- Supreme Court of the United States

Argued November 1, 2006 Decided April 2, 2007
- Full case name: Environmental Defense, et al., Petitioners v. Duke Energy Corporation, et al.
- Docket no.: 05-848
- Citations: 549 U.S. 561 (more) 127 S. Ct. 1423; 167 L. Ed. 2d 295; 2007 U.S. LEXIS 3784; 75 U.S.L.W. 4167; 63 ERC (BNA) 2088; 37 ELR 20076; 20 Fla. L. Weekly Fed. S 123

Case history
- Prior: On writ of certiorari to the United States Court of Appeals for the District of Columbia Circuit

Holding
- The interpretation of a "modification" in the Clean Air Act, in regards to Prevention of Significant Deterioration and New Source Performance Standard, does not require the same regulatory implementation.

Court membership
- Chief Justice John Roberts Associate Justices John P. Stevens · Antonin Scalia Anthony Kennedy · David Souter Clarence Thomas · Ruth Bader Ginsburg Stephen Breyer · Samuel Alito

Case opinions
- Majority: Souter, joined by Roberts, Stevens, Scalia, Kennedy, Ginsburg, Breyer, Alito; Thomas (all but Part III–A)
- Concurrence: Thomas (in part)

Laws applied
- Clean Air Act

= Environmental Defense v. Duke Energy Corp. =

Environmental Defense v. Duke Energy Corporation, 549 U.S. 561 (2007), is a United States Supreme Court case in which the Court held that while a term may be used more than once in a statute, an agency has the discretion to interpret each use of the term in a different way based on the context. It involved the Environmental Defense Fund and Duke Energy. In a unanimous decision, the court held in favor of the plaintiff's (Environmental Defense) argument.

This case addressed the Clean Air Act (CAA) and two of its programs, Prevention of Significant Deterioration (PSD) and New Source Performance Standard (NSPS). PSD applies to regulating annual emissions; NSPS pertains to regulating hourly emissions, although the defendants argued that the hourly emissions of their facilities remained unchanged. Each section of the Clean Air Act, that outlines the provisions of the PSD and the NSPS, defines "modification" differently. As a result, the inconsistency of the term "modification" in the CAA becomes the main debate of the case and the main argument for both the plaintiffs and defendants.

==Parties==

===Plaintiffs===
The Environmental Defense Fund (EDF) is a nonprofit organization that works to reduce threats to the earth's environment that impact the climate, ocean, and ecosystems. The EDF was founded in 1967, in response to implications from usage of DDT. Today, with more than 2 million members, the EDF uses scientific support, economics, and environmental law to solve environmental problems. Additionally, the EDF develops "unlikely" partnerships to broaden support and expand reach for various issues.

===Defendants===
Duke Energy Corporation is a large-scale power company and utility in the United States that supplies and delivers electricity to nearly 7.4 million customers, covering a 50,000 square mile service territory. The company's electricity generation portfolio is composed predominantly of natural gas, nuclear, oil, and coal-fired power, as well as some renewable energy. The electrical generating capacity of Duke Energy totals 52,700 megawatts. The company has $133 billion in assets and approximately 28,800 employees. The company's mission is to provide electric services "in a sustainable way – affordable, reliable, clean".

==Background==

===Clean Air Act===
The US Clean Air Act was enacted in 1963. It was the federal government's first major step towards air pollution control. Currently the CAA regulates six criteria air contaminants from stationary sources: particulate matter, lead, ozone, nitrogen oxides, carbon monoxide, and sulfur oxides. Amendments have been added to the CAA, in 1970, 1977, and 1990. Objective of the regulation is to "protect human health, welfare and the environment by maintaining and improving the quality of the air through the development of standards".

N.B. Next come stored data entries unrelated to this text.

lemma pyMinD_eq_one_iff (l : List Int) (h : l ≠ []) (hnn : ∀ x ∈ l, 0 ≤ x) :
    pyMinD l = 1 ↔ (1 ∈ l ∧ ∀ x ∈ l, x ≠ 0) := by
  obtain ⟨hm, hlb⟩ := pyMinD_spec l h
  constructor
  · intro he
    refine ⟨he ▸ hm, fun x hx hx0 => ?_⟩
    have := hlb x hx; omega
  · rintro ⟨h1, h0⟩
    have hle := hlb 1 h1
    have h0' := h0 _ hm
    have hge := hnn _ hm
    omega

lemma abs_add_eq_one (u f : Int) (hf : 0 ≤ f) :
    |u| + f = 1 ↔ (f = 1 ∧ u = 0) ∨ (f = 0 ∧ (u = 1 ∨ u = -1)) := by
  rcases abs_cases u with ⟨h1, h2⟩ | ⟨h1, h2⟩ <;> rw [h1] <;> omega

lemma abs_add_eq_zero (u f : Int) (hf : 0 ≤ f) : |u| + f = 0 ↔ (u = 0 ∧ f = 0) := by
  rcases abs_cases u with ⟨h1, h2⟩ | ⟨h1, h2⟩ <;> rw [h1] <;> omega

lemma mem_shiftA (src : List (Int × Int)) (hne : src ≠ []) (d : Int × Int) (x : Int × Int) :
    x ∈ shiftA src d ↔ ∃ q ∈ src, x = (q.1 + d.1, q.2 + d.2) := by
  unfold shiftA
  rw [if_neg hne]
  simp only [PySem.Set.mem_ofList, List.mem_map]
  constructor
  · rintro ⟨q, hq, rfl⟩; exact ⟨q, hq, rfl⟩
  · rintro ⟨q, hq, rfl⟩; exact ⟨q, hq, rfl⟩

lemma stepsF_le (p : Nat → Bool) : ∀ (fuel c : Nat), stepsF p c fuel ≤ fuel := by
  intro fuel
  induction fuel with
  | zero => intro c; simp [stepsF]
  | succ f ih =>
    intro c
    simp only [stepsF]
    split
    · omega
    · have := ih (c + 1); omega

lemma stepsF_spec (p : Nat → Bool) : ∀ (fuel c : Nat),
    (∀ t, t < stepsF p c fuel → p (c + t) = false) ∧
    (stepsF p c fuel < fuel → p (c + stepsF p c fuel) = true) := by
  intro fuel
  induction fuel with
  | zero => intro c; simp [stepsF]
  | succ f ih =>
    intro c
    obtain ⟨ih1, ih2⟩ := ih (c + 1)
    simp only [stepsF]
    split
    · rename_i hpc
      exact ⟨fun t ht => absurd ht (by omega), fun _ => by simpa using hpc⟩
    · rename_i hpc
      constructor
      · intro t ht
        cases t with
        | zero => simpa using eq_false_of_ne_true hpc
        | succ t' =>
          have := ih1 t' (by omega)
          simpa [Nat.add_comm, Nat.add_left_comm, Nat.add_assoc] using this
      · intro hlt
        have := ih2 (by omega)
        have harr : c + (stepsF p (c + 1) f + 1) = c + 1 + stepsF p (c + 1) f := by omega
        rw [harr]; exact this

===New Source Performance Standards===
The New Source Performance Standards, 42 U.S.C. 7411, was added to the CAA in 1970 and is a required permitting process in an attainment and non-attainment area. The NSPS imposes emission standards for pollutants in new or reconstructed stationary sources that undergo "modification." The controls are technology based, as set by the EPA, but are delegated to the states to implement through their State Implementation Plan (SIP).

The CAA defines "modification" under the NSPS as "any physical change in, or change in the method of operation of, a stationary source which increases the amount of any air emitted by such source or which results in the emission of any air pollution not previously emitted." If there is a "modification," a physical change in the source's method of operation would increase the emission rate of pollution expressed in kilograms per hour (kg/h).

===Prevention of Significant Deterioration===
When a pollutant source is in an attainment area, it becomes subject to the PSD permitting process. The PSD is part of the New Source Review program and was added to the CAA in 1977 with the goal of not allowing the good air to deteriorate, since it is only required for areas of attainment. The PSD is focused on air quality in the region, in regards to health effects, as opposed to the emission technology. While some argue that the PSD is not needed as the public health is protected by National Ambient Air Quality Standards (NAAQS), others may say that the PSD prevents the "flight of industry" from dirty to clean areas that are in attainment, as they would not have to comply with as strict of regulations. Before this program was implemented, there was nothing in place that addressed potential air quality deterioration.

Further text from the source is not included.